En esta
ciudad húmeda, norteña, desagradecida, no hay días en rojo, todos son grises,
incluso –sobre todo- las fiestas de guardar.
Pero hay un
viejo café donde el tiempo pasa tan despacio o más como en las avenidas burguesas
y sus charcos de arcoíris sucio. Es un café como los de antes, con sus mesas de
mármol veteado y sus sillas de hierro colado. Un mostrador con aros pegajosos
de copas de anís y lámparas de baquelita con bombillas de cuarenta y cinco.

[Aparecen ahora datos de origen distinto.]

-- pv_equiv track=rewrite | github.com/AsranCo/Sample | Quera-College/F4_recomendMuz.py | query_age_artist
-- ===== SOURCE A (Python) =====
-- def query_age_artist(age, artist_name, all_users, all_albums):
--     counter = 0
--     albums_name = []
--
--     for use in all_users.keys():
--         if age in use:
--             albums_name.append(all_users[use])
--
--     for alb in range(len(albums_name)):
--         for albums in albums_name[alb]:
--             for use in all_albums.keys():
--                 if artist_name in use and albums in use:
--                     counter = counter + all_albums[use]
--     return counter
-- ===== SOURCE B (Python) =====
-- def query_age_artist(age, artist_name, all_users, all_albums):
--     # Aggregate the album-name multiplicities of age-matching users into a counter,
--     # then loop over the album table once, multiplying each artist-matching entry's
--     # play-count by the number of matching requested names.
--     freq = {}
--     for user, albums in all_users.items():
--         if age in user:
--             for name in albums:
--                 freq[name] = freq.get(name, 0) + 1
--     total = 0
--     for key, cnt in all_albums.items():
--         if artist_name in key:
--             total += cnt * sum(m for name, m in freq.items() if name in key)
--     return total
-- ===== Notes on version B (the rewrite author's own statement) =====
-- stated objective: alternative
-- what changed: Instead of A's append/index triple loop over per-user album lists rescanning the whole album dict per name, B aggregates the requested album names into a multiplicity counter, inverts the loop nesting (album table outermost), and for each artist-matching entry adds play-count times the number of matching names.
import Mathlib
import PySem

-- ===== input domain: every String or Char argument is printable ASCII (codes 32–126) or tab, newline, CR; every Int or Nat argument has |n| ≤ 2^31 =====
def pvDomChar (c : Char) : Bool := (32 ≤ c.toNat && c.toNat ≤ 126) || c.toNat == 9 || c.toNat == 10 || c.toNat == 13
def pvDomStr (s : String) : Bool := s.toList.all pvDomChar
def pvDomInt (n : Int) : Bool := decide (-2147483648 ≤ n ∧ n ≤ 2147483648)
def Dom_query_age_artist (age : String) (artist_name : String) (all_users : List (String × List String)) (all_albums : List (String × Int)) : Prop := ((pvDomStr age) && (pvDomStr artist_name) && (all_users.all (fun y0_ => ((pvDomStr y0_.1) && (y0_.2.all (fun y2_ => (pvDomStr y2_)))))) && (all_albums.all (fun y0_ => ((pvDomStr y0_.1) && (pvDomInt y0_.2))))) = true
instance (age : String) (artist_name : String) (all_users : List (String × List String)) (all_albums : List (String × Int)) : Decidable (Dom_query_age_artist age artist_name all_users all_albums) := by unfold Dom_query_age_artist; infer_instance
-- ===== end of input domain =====

-- B replaces A's append-then-index triple loop (which rescans the whole album table for every
-- requested album name) by a different algorithm: it aggregates the age-matching users' album
-- names into a multiplicity counter, inverts the loop nesting (album table outermost), and adds
-- play-count × number-of-matching-names per artist-matching entry. Objective: alternative.

-- ===== PORT A =====
-- d[k] on the association list representing a Python dict (first match)
def pvUsersGet (d : List (String × List String)) (k : String) : List String :=
  ((d.find? (fun p => p.1 == k)).map (fun p => p.2)).getD []
def pvAlbumsGet (d : List (String × Int)) (k : String) : Int :=
  ((d.find? (fun p => p.1 == k)).map (fun p => p.2)).getD 0

def query_age_artist (age : String) (artist_name : String) (all_users : List (String × List String)) (all_albums : List (String × Int)) : Int :=
  let albums_name : List (List String) :=
    all_users.foldl (fun acc p =>
      if PySem.Str.isIn age p.1 then acc ++ [pvUsersGet all_users p.1] else acc) []
  (PySem.List.pyRange 0 (albums_name.length : Int) 1).foldl (fun counter alb =>
    (PySem.List.pyGetD albums_name alb []).foldl (fun counter albums =>
      all_albums.foldl (fun counter p =>
        if PySem.Str.isIn artist_name p.1 && PySem.Str.isIn albums p.1
        then counter + pvAlbumsGet all_albums p.1 else counter) counter) counter) 0

-- ===== PORT B =====
def query_age_artist_alt (age : String) (artist_name : String) (all_users : List (String × List String)) (all_albums : List (String × Int)) : Int :=
  let freq : PySem.Dict String Int :=
    all_users.foldl (fun d p =>
      if PySem.Str.isIn age p.1 then
        p.2.foldl (fun d name => d.insert name (d.getD name 0 + 1)) d
      else d) PySem.Dict.empty
  all_albums.foldl (fun total e =>
    if PySem.Str.isIn artist_name e.1 then
      total + e.2 * ((freq.items.filter (fun q => PySem.Str.isIn q.1 e.1)).map (fun q => q.2)).sum
    else total) 0

-- ===== PRECONDITION & SPEC =====
-- The association lists stand for Python dicts, whose keys are unique; Pre_ only requires that
-- (duplicate keys have no Python-dict counterpart), so it excludes no input Python A returns on.
def Pre_query_age_artist (age : String) (artist_name : String) (all_users : List (String × List String)) (all_albums : List (String × Int)) : Prop :=
  (all_users.map Prod.fst).Nodup ∧ (all_albums.map Prod.fst).Nodup
instance (age : String) (artist_name : String) (all_users : List (String × List String)) (all_albums : List (String × Int)) : Decidable (Pre_query_age_artist age artist_name all_users all_albums) := by unfold Pre_query_age_artist; infer_instance
def pvWitness_query_age_artist : String × String × (List (String × List String)) × (List (String × Int)) :=
  ("2", "x", [("u2", ["a"])], [("xa", 3)])
def Spec_query_age_artist (age : String) (artist_name : String) (all_users : List (String × List String)) (all_albums : List (String × Int)) (out : Int) : Prop := out = query_age_artist_alt age artist_name all_users all_albums
instance (age : String) (artist_name : String) (all_users : List (String × List String)) (all_albums : List (String × Int)) (out : Int) : Decidable (Spec_query_age_artist age artist_name all_users all_albums out) := by unfold Spec_query_age_artist; infer_instance

-- ===== CLAIM (what is proved, stated in full; the proofs are below) =====
def Claim_equal_query_age_artist : Prop := ∀ (age : String) (artist_name : String) (all_users : List (String × List String)) (all_albums : List (String × Int)), Dom_query_age_artist age artist_name all_users all_albums → Pre_query_age_artist age artist_name all_users all_albums → Spec_query_age_artist age artist_name all_users all_albums (query_age_artist age artist_name all_users all_albums)

-- ===== LEMMAS AND PROOFS =====

-- the age-matching users' album names, in order, with multiplicity
def pvTargets (age : String) (all_users : List (String × List String)) : List String :=
  (all_users.filter (fun p => PySem.Str.isIn age p.1)).flatMap (fun p => p.2)

-- first-match lookup of a key of p returns p itself when keys are unique
theorem pvFind_self {α : Type} {l : List (String × α)} (h : (l.map Prod.fst).Nodup)
    {p : String × α} (hp : p ∈ l) : l.find? (fun q => q.1 == p.1) = some p := by
  induction l with
  | nil => cases hp
  | cons a t ih =>
    simp only [List.map_cons, List.nodup_cons] at h
    rcases List.mem_cons.mp hp with rfl | hpt
    · simp [List.find?]
    · have hne : (a.1 == p.1) = false := by
        simp only [beq_eq_false_iff_ne]
        intro he
        exact h.1 (he ▸ List.mem_map.mpr ⟨p, hpt, rfl⟩)
      simp [List.find?, hne, ih h.2 hpt]

theorem pvFoldl_nested {α : Type} (L : List (List α)) (f : Int → α → Int) (a : Int) :
    L.foldl (List.foldl f) a = L.flatten.foldl f a := by
  induction L generalizing a with
  | nil => rfl
  | cons x t ih => simp [List.foldl_append, ih]

theorem pvFoldl_add_sum {α : Type} (l : List α) (g : α → List Int) (a : Int) :
    l.foldl (fun c x => c + (g x).sum) a = a + (l.flatMap g).sum := by
  induction l generalizing a with
  | nil => simp
  | cons x t ih => simp [ih, add_assoc]

-- A equals the flat sum over the requested names of the matching artist entries' counts
theorem pvA_eq (age artist_name : String) (all_users : List (String × List String))
    (all_albums : List (String × Int)) (hpre : Pre_query_age_artist age artist_name all_users all_albums) :
    query_age_artist age artist_name all_users all_albums
      = ((pvTargets age all_users).flatMap (fun name =>
          (((all_albums.filter (fun q => PySem.Str.isIn artist_name q.1)).filter
            (fun q => PySem.Str.isIn name q.1)).map (fun q => q.2)))).sum := by
  unfold query_age_artist pvTargets
  obtain ⟨hu, ha⟩ := hpre
  rw [PySem.List.foldl_append_if]
  rw [List.map_congr_left (fun p hp => by
    have := pvFind_self hu (List.mem_of_mem_filter hp)
    simp [pvUsersGet, this] : ∀ p ∈ all_users.filter (fun p => PySem.Str.isIn age p.1),
      pvUsersGet all_users p.1 = p.2)]
  rw [List.nil_append, PySem.List.foldl_pyRange_zero_pyGetD', pvFoldl_nested]
  have hstep : ∀ (c : Int) (albums : String),
      all_albums.foldl (fun counter p =>
        if PySem.Str.isIn artist_name p.1 && PySem.Str.isIn albums p.1
        then counter + pvAlbumsGet all_albums p.1 else counter) c
      = c + (((all_albums.filter (fun q => PySem.Str.isIn artist_name q.1)).filter
          (fun q => PySem.Str.isIn albums q.1)).map (fun q => q.2)).sum := by
    intro c albums
    have hinner : ∀ (c : Int) (p : String × Int), p ∈ all_albums →
        (if PySem.Str.isIn artist_name p.1 && PySem.Str.isIn albums p.1
         then c + pvAlbumsGet all_albums p.1 else c)
        = (if PySem.Str.isIn artist_name p.1 && PySem.Str.isIn albums p.1
           then c + p.2 else c) := by
      intro c p hp
      by_cases hc : (PySem.Str.isIn artist_name p.1 && PySem.Str.isIn albums p.1) = true
      · rw [if_pos hc, if_pos hc]
        simp [pvAlbumsGet, pvFind_self ha hp]
      · rw [if_neg hc, if_neg hc]
    refine (PySem.List.foldl_congr_mem all_albums _
        (fun counter (p : String × Int) =>
          if PySem.Str.isIn artist_name p.1 && PySem.Str.isIn albums p.1
          then counter + p.2 else counter) c hinner).trans ?_
    rw [PySem.List.foldl_if_eq_foldl_filter,
        List.filter_filter, PySem.List.foldl_add _ (fun q : String × Int => q.2)]
    congr 3
    apply List.filter_congr
    intro q _
    exact Bool.and_comm _ _
  simp only [hstep]
  rw [pvFoldl_add_sum]
  simp [List.flatMap_def]

-- B's counting loop over users builds exactly Counter(targets)
theorem pvFreq_eq (age : String) (all_users : List (String × List String)) :
    all_users.foldl (fun d p =>
      if PySem.Str.isIn age p.1 then
        p.2.foldl (fun d name => d.insert name (d.getD name 0 + 1)) d
      else d) PySem.Dict.empty
    = PySem.Dict.counter (pvTargets age all_users) := by
  rw [← PySem.Dict.foldl_insert_getD_add_one_eq_counter]
  unfold pvTargets
  generalize (PySem.Dict.empty : PySem.Dict String Int) = d
  induction all_users generalizing d with
  | nil => rfl
  | cons a t ih =>
    rw [List.foldl_cons]
    by_cases hc : PySem.Str.isIn age a.1 = true
    · rw [if_pos hc]
      simp only [List.filter_cons, hc, if_true, List.flatMap_cons, List.foldl_append]
      exact ih _
    · rw [if_neg hc]
      simp only [List.filter_cons, hc, if_false, Bool.false_eq_true]
      exact ih _

-- filtered value-sum of a counter = countP of the counted list, as an Int
theorem pvCounter_sum (xs : List String) (key : String) :
    (((PySem.Dict.counter xs).items.filter (fun q => PySem.Str.isIn q.1 key)).map (fun q => q.2)).sum
      = (xs.countP (fun t => PySem.Str.isIn t key) : Int) := by
  set p : String → Bool := fun t => PySem.Str.isIn t key with hp
  rw [PySem.Dict.items_counter]
  have hperm : (PySem.Set.ofList xs).Perm xs.dedup :=
    (List.perm_ext_iff_of_nodup (PySem.Set.nodup_ofList xs) (List.nodup_dedup xs)).mpr
      (fun a => by rw [PySem.Set.mem_ofList, List.mem_dedup])
  rw [List.filter_map, List.map_map]
  calc ((((PySem.Set.ofList xs).filter ((fun q => PySem.Str.isIn q.1 key) ∘ fun k => (k, (xs.count k : Int)))).map
          ((fun q : String × Int => q.2) ∘ fun k => (k, (xs.count k : Int)))).sum)
      = (((xs.dedup.filter p).map (fun k => (xs.count k : Int)))).sum :=
        ((hperm.filter _).map _).sum_eq
    _ = (xs.countP p : Int) := by
        rw [show (fun k => ((xs.count k : Nat) : Int)) = (Nat.cast ∘ fun k => xs.count k) from rfl,
            ← List.map_map, ← Nat.cast_list_sum, List.sum_map_count_dedup_filter_eq_countP]

theorem pvSum_filter_map {α : Type} (l : List α) (p : α → Bool) (f : α → Int) :
    ((l.filter p).map f).sum = (l.map (fun x => if p x then f x else 0)).sum := by
  induction l with
  | nil => rfl
  | cons a t ih =>
    by_cases hc : p a = true
    · simp [hc, ih]
    · simp [hc, ih]

theorem pvSum_swap {α β : Type} (A : List α) (B : List β) (g : α → β → Int) :
    (A.map (fun a => (B.map (g a)).sum)).sum
      = (B.map (fun b => (A.map (fun a => g a b)).sum)).sum := by
  induction A with
  | nil => simp
  | cons a t ih =>
    simp only [List.map_cons, List.sum_cons, ih]
    rw [← List.sum_map_add]

-- ===== VERDICT (by name: the statement is the Claim_ definition above) =====
theorem query_age_artist_spec : Claim_equal_query_age_artist := by
  intro age artist_name all_users all_albums _ hpre
  unfold Spec_query_age_artist
  rw [pvA_eq age artist_name all_users all_albums hpre]
  unfold query_age_artist_alt
  rw [pvFreq_eq,
      PySem.List.foldl_if_eq_foldl_filter
        (fun e : String × Int => PySem.Str.isIn artist_name e.1)
        (fun total e => total + e.2 * (((PySem.Dict.counter (pvTargets age all_users)).items.filter
          (fun q => PySem.Str.isIn q.1 e.1)).map (fun q => q.2)).sum),
      PySem.List.foldl_add, zero_add]
  simp only [pvCounter_sum]
  rw [List.flatMap_def, List.sum_flatten]  -- flat sum = sum of per-name sums
  rw [List.map_map]
  have h2 : ∀ e : String × Int, e ∈ all_albums.filter (fun q => PySem.Str.isIn artist_name q.1) →
      e.2 * ((pvTargets age all_users).countP (fun t => PySem.Str.isIn t e.1) : Int)
        = ((pvTargets age all_users).map (fun t => if PySem.Str.isIn t e.1 then e.2 else 0)).sum := by
    intro e _
    rw [← PySem.List.sum_map_ite_one_zero (fun t => PySem.Str.isIn t e.1), ← List.sum_map_mul_left]
    congr 1
    apply List.map_congr_left
    intro t _
    by_cases hc : PySem.Str.isIn t e.1 = true
    · rw [if_pos hc, if_pos hc, mul_one]
    · rw [if_neg hc, if_neg hc, mul_zero]
  rw [List.map_congr_left h2]
  rw [← pvSum_swap]
  congr 1
  apply List.map_congr_left
  intro name _
  rw [Function.comp_apply, pvSum_filter_map]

Tres clientes perenes se sientan a desmembrar su pasado, ya que los recuerdos
son la pintura descascarillada de su memoria que se les está cayéndo poco
a poco, sin que nadie pueda hacer nada.
Son tres
hombres que no juegan al póker –como aquellos tres de los que hablamos no hace
tanto- ni miran a las niñas pasar tras los cristales. Se sientan al fondo, en
una mesa vestida con tres tazas de café negro, un cenicero y un jarrón con dos
flores. A un lado, en la pared, hay colgado la típica advertencia enmarcada “reservado
el derecho de admisión”, alguien pintó debajo y a lápiz un añadido: sobretodo
a los homófobos y su puta madre.
Hoy
hablaremos de Carlos, aquí le llamamos cariñosamente “Cienfuegos”, es sordo
como una tapia pero lee los labios y conoce doscientas catorce maneras de oír
el canto de los pájaros. Sabemos que es nieto de un cuentero (no cuentista), lo
sabemos porque usted nos lo ha dicho, y yo la creo, usted se sabe al dedillo el
árbol genealógico de titiriteros, magos y taumaturgos. Sabemos que huyó o lo
expulsaron de una isla donde los orgasmos son iridiscentes, aunque la verdadera
historia solamente la sé yo y de cómo llegó a esta puta ciudad húmeda, norteña,
desagradecida.
Carlos era
maestro de primaria, allá en su pueblo. Al principio era divertido y fácil. Solamente
tenía que ser capaz de conseguir que un puñado de malandrines imberbes
aprendieran a sumar. Cada día empezaba igual:
Dos y dos
son cuatro, cuatro y dos son seis, seis y dos son ocho, y ocho dieciséis.
Todos los
días mañana y tarde, mañana y tarde, Día tras otro, semana tras semana,
trimestres y trimestres de la misma cancioncilla machacona y atiplada.
Uno por uno
uno, dos por dos cuatro, tres por tres nueve, cuatro por cuatro dieciséis.
Un año,
otro año, así hasta veinte.
Cansado de
aquella tonada infernal decidió una mañana cortarles la lengua a toda aquella
pandilla de bribones descerebrados. De camino en el furgón policial los
mamporreros del sistema le abrochaban la camisa de fuerza y le cambiaban las
costillas de sitio a patadas. Él seguía escuchando dentro de su cabeza aquellos
soniquetes de mierda y aprovecho un descuido para perforarse los tímpanos con
el unicornio azul de Silvio.
Años más
tarde apareció en esta ciudad húmeda, norteña desagradecida, dónde no crecen
geranios, pero en una mesa de un viejo café siempre se encontrarán tres hombres
sentados frente a unas tazas de café negro, un cenicero y un jarrón con dos gardenias para ti.